Work item - Would you retype, word for word, the line with "simpa [valC, List.foldl_cons] using h" and every line after it through the end of the records below?

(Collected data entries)
-- pv_equiv track=rewrite | github.com/zerg0s/LetsLearnGit | alphabet_dimanchella.py | get_iterating_strs
-- ===== SOURCE A (Python) =====
-- A_CODE = 97
--
-- Z_CODE = 122
--
-- def incr_list_ord(string_codes: list[int], index):
--     if string_codes[index] + 1 > Z_CODE:
--         string_codes[index] = A_CODE
--         return incr_list_ord(string_codes, index - 1)
--     else:
--         string_codes[index] += 1
--         return string_codes
--
-- def increment_list_ord(string_codes: list[int]):
--     return incr_list_ord(string_codes.copy(), len(string_codes) - 1)
--
-- def get_str_chr(string_codes: list[int]):
--     return ''.join(map(chr, string_codes))
--
-- def get_list_ord(string: str):
--     return list(map(ord, string))
--
-- def is_correct_str(string: str):
--     return string.isalpha() and string.islower()
--
-- def get_iterating_strs(string1: str, string2: str):
--     if len(string1) != len(string2) or string1 > string2 \
--             or not is_correct_str(string1) or not is_correct_str(string2):
--         raise ValueError
--     iter_strs = [string1]
--     str_codes = get_list_ord(string1)
--     while get_str_chr(str_codes) != string2:
--         str_codes = increment_list_ord(str_codes)
--         iter_strs.append(get_str_chr(str_codes))
--     return iter_strs
-- ===== SOURCE B (Python) =====
-- def get_iterating_strs(string1: str, string2: str):
--     if len(string1) != len(string2) or string1 > string2 \
--             or not (string1.isalpha() and string1.islower()) \
--             or not (string2.isalpha() and string2.islower()):
--         raise ValueError
--     L = len(string1)
--
--     def to_num(s):
--         n = 0
--         for ch in s:
--             n = n * 26 + (ord(ch) - 97)
--         return n
--
--     def to_str(n):
--         chars = []
--         for _ in range(L):
--             n, d = divmod(n, 26)
--             chars.append(chr(97 + d))
--         return ''.join(reversed(chars))
--
--     return [to_str(n) for n in range(to_num(string1), to_num(string2) + 1)]
-- ===== Notes on version B (the rewrite author's own statement) =====
-- stated objective: alternative
-- what changed: Replaces the symbolic successor loop (repeated in-place carry propagation over an ord-code list, re-stringifying and comparing to string2 each iteration) by an arithmetic enumeration: both endpoints are read as base-26 integers and each string in the range is reconstructed independently by repeated divmod.
import Mathlib
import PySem

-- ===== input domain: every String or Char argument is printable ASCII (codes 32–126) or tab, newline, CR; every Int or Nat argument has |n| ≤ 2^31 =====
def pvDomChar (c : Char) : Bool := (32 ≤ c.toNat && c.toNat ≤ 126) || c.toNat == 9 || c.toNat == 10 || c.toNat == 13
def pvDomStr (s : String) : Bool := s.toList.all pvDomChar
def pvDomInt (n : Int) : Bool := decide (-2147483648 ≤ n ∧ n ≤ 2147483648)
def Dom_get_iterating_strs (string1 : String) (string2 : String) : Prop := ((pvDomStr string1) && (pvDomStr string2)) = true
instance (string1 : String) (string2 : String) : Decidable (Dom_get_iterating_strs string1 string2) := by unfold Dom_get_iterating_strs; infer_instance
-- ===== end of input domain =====

-- B replaces A's symbolic successor loop (in-place carry propagation over an ord-code list, comparing
-- the re-built string with string2 each iteration) by an arithmetic enumeration: endpoints read as
-- base-26 integers, each output string rebuilt independently by repeated divmod (objective: alternative).

-- ===== PORT A =====

-- str.islower() restricted to the ASCII domain, where the cased characters are exactly the letters:
-- at least one cased character and no uppercase one.
def str_islower (s : String) : Bool :=
  s.toList.any PySem.Chars.isalpha && !(s.toList.any PySem.Chars.isupper)

-- incr_list_ord, with a fuel guard making the recursion total (Python recurses on index-1 and raises
-- IndexError once the negative index leaves the list; none = that exception, never reached under Pre_).
def incr_list_ord (fuel : Nat) (string_codes : List Int) (index : Int) : Option (List Int) :=
  match fuel with
  | 0 => none
  | f + 1 =>
    match PySem.List.pyGet? string_codes index with
    | none => none
    | some v =>
      if v + 1 > 122 then
        incr_list_ord f (PySem.List.pySetD string_codes index 97) (index - 1)
      else
        some (PySem.List.pySetD string_codes index (v + 1))

def increment_list_ord (string_codes : List Int) : Option (List Int) :=
  incr_list_ord (string_codes.length + 2) string_codes ((string_codes.length : Int) - 1)

def get_str_chr (string_codes : List Int) : String :=
  String.ofList (string_codes.map (fun n => Char.ofNat n.toNat))

def get_list_ord (s : String) : List Int :=
  s.toList.map (fun c => (c.toNat : Int))

def is_correct_str (s : String) : Bool :=
  PySem.Str.strIsalpha s && str_islower s

-- the while loop; fuel bounds the number of iterations (never exhausted under Pre_)
def iter_loop (fuel : Nat) (string2 : String) (str_codes : List Int) (iter_strs : List String) : List String :=
  match fuel with
  | 0 => iter_strs
  | f + 1 =>
    if get_str_chr str_codes = string2 then iter_strs
    else
      match increment_list_ord str_codes with
      | none => iter_strs
      | some codes' => iter_loop f string2 codes' (iter_strs ++ [get_str_chr codes'])

def get_iterating_strs (string1 : String) (string2 : String) : List String :=
  if PySem.Str.len string1 ≠ PySem.Str.len string2 ∨ string2 < string1
      ∨ ¬ is_correct_str string1 ∨ ¬ is_correct_str string2 then
    []  -- Python raises ValueError here; excluded by Pre_
  else
    iter_loop (26 ^ string2.toList.length + 1) string2 (get_list_ord string1) [string1]

-- ===== PORT B =====

def b_to_num (s : String) : Int :=
  s.toList.foldl (fun n ch => n * 26 + ((ch.toNat : Int) - 97)) 0

-- the 'for _ in range(L)' divmod loop of B's to_str, appending chr(97+d) each round
def b_to_str_loop : Nat → Int → List Char → Int × List Char
  | 0, n, chars => (n, chars)
  | l + 1, n, chars =>
      b_to_str_loop l (PySem.Int.floordiv n 26)
        (chars ++ [Char.ofNat (97 + PySem.Int.mod n 26).toNat])

def b_to_str (L : Nat) (n : Int) : String :=
  String.ofList (b_to_str_loop L n []).2.reverse

def get_iterating_strs_alt (string1 : String) (string2 : String) : List String :=
  if PySem.Str.len string1 ≠ PySem.Str.len string2 ∨ string2 < string1
      ∨ ¬ (PySem.Str.strIsalpha string1 && str_islower string1)
      ∨ ¬ (PySem.Str.strIsalpha string2 && str_islower string2) then
    []  -- Python raises ValueError here; excluded by Pre_
  else
    (PySem.List.pyRange (b_to_num string1) (b_to_num string2 + 1)).map
      (b_to_str string1.toList.length)

-- ===== PRECONDITION & SPEC =====

-- Pre_ excludes exactly the inputs on which A raises ValueError (length mismatch, string1 > string2,
-- or a string that is not a nonempty all-lowercase-letter string).
def Pre_get_iterating_strs (string1 : String) (string2 : String) : Prop :=
  string1.toList.length = string2.toList.length ∧ ¬ string2.toList < string1.toList ∧
  string1.toList ≠ [] ∧
  string1.toList.all PySem.Chars.islower = true ∧
  string2.toList.all PySem.Chars.islower = true

instance (string1 : String) (string2 : String) : Decidable (Pre_get_iterating_strs string1 string2) := by
  unfold Pre_get_iterating_strs; infer_instance

def pvWitness_get_iterating_strs : String × String := ("ay", "bc")

def Spec_get_iterating_strs (string1 : String) (string2 : String) (out : List String) : Prop := out = get_iterating_strs_alt string1 string2
instance (string1 : String) (string2 : String) (out : List String) : Decidable (Spec_get_iterating_strs string1 string2 out) := by unfold Spec_get_iterating_strs; infer_instance

-- ===== CLAIM (what is proved, stated in full; the proofs are below) =====
def Claim_equal_get_iterating_strs : Prop := ∀ (string1 : String) (string2 : String), Dom_get_iterating_strs string1 string2 → Pre_get_iterating_strs string1 string2 → Spec_get_iterating_strs string1 string2 (get_iterating_strs string1 string2)

-- ===== LEMMAS AND PROOFS =====

-- the base-26 value of a list of ord codes (a=97 … z=122), as A's loop state carries them
def valC (codes : List Int) : Int :=
  codes.foldl (fun n c => n * 26 + (c - 97)) 0

-- all codes are lowercase-letter codes
def GoodC (codes : List Int) : Prop := ∀ c ∈ codes, 97 ≤ c ∧ c ≤ 122

-- the digit-characters B's divmod loop emits (least significant first)
def digs : Nat → Int → List Char
  | 0, _ => []
  | l + 1, n => Char.ofNat (97 + PySem.Int.mod n 26).toNat :: digs l (PySem.Int.floordiv n 26)

lemma valC_from (codes : List Int) (a : Int) :
    codes.foldl (fun n c => n * 26 + (c - 97)) a = a * 26 ^ codes.length + valC codes := by
  induction codes generalizing a with
  | nil => simp [valC]
  | cons c cs ih =>
    simp only [valC, List.foldl_cons, List.length_cons]
    rw [ih (a * 26 + (c - 97)), ih (0 * 26 + (c - 97))]
    ring

lemma valC_append (xs ys : List Int) :
    valC (xs ++ ys) = valC xs * 26 ^ ys.length + valC ys := by
  have h := valC_from ys (valC xs)
  simpa [valC, List.foldl_append] using h

lemma valC_cons (c : Int) (cs : List Int) :
    valC (c :: cs) = (c - 97) * 26 ^ cs.length + valC cs := by
  have h := valC_from cs (0 * 26 + (c - 97))
  simpa [valC, List.foldl_cons] using h

lemma valC_nonneg_aux : ∀ (codes : List Int), GoodC codes →
    ∀ a : Int, 0 ≤ a → 0 ≤ codes.foldl (fun n c => n * 26 + (c - 97)) a
  | [], _, a, ha => by simp [ha]
  | c :: cs, h, a, ha => by
    simp only [List.foldl_cons]
    apply valC_nonneg_aux cs (fun x hx => h x (List.mem_cons_of_mem _ hx))
    have := h c List.mem_cons_self
    omega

Written response -
  simpa [valC, List.foldl_cons] using h

lemma valC_nonneg_aux : ∀ (codes : List Int), GoodC codes →
    ∀ a : Int, 0 ≤ a → 0 ≤ codes.foldl (fun n c => n * 26 + (c - 97)) a
  | [], _, a, ha => by simp [ha]
  | c :: cs, h, a, ha => by
    simp only [List.foldl_cons]
    apply valC_nonneg_aux cs (fun x hx => h x (List.mem_cons_of_mem _ hx))
    have := h c List.mem_cons_self
    omega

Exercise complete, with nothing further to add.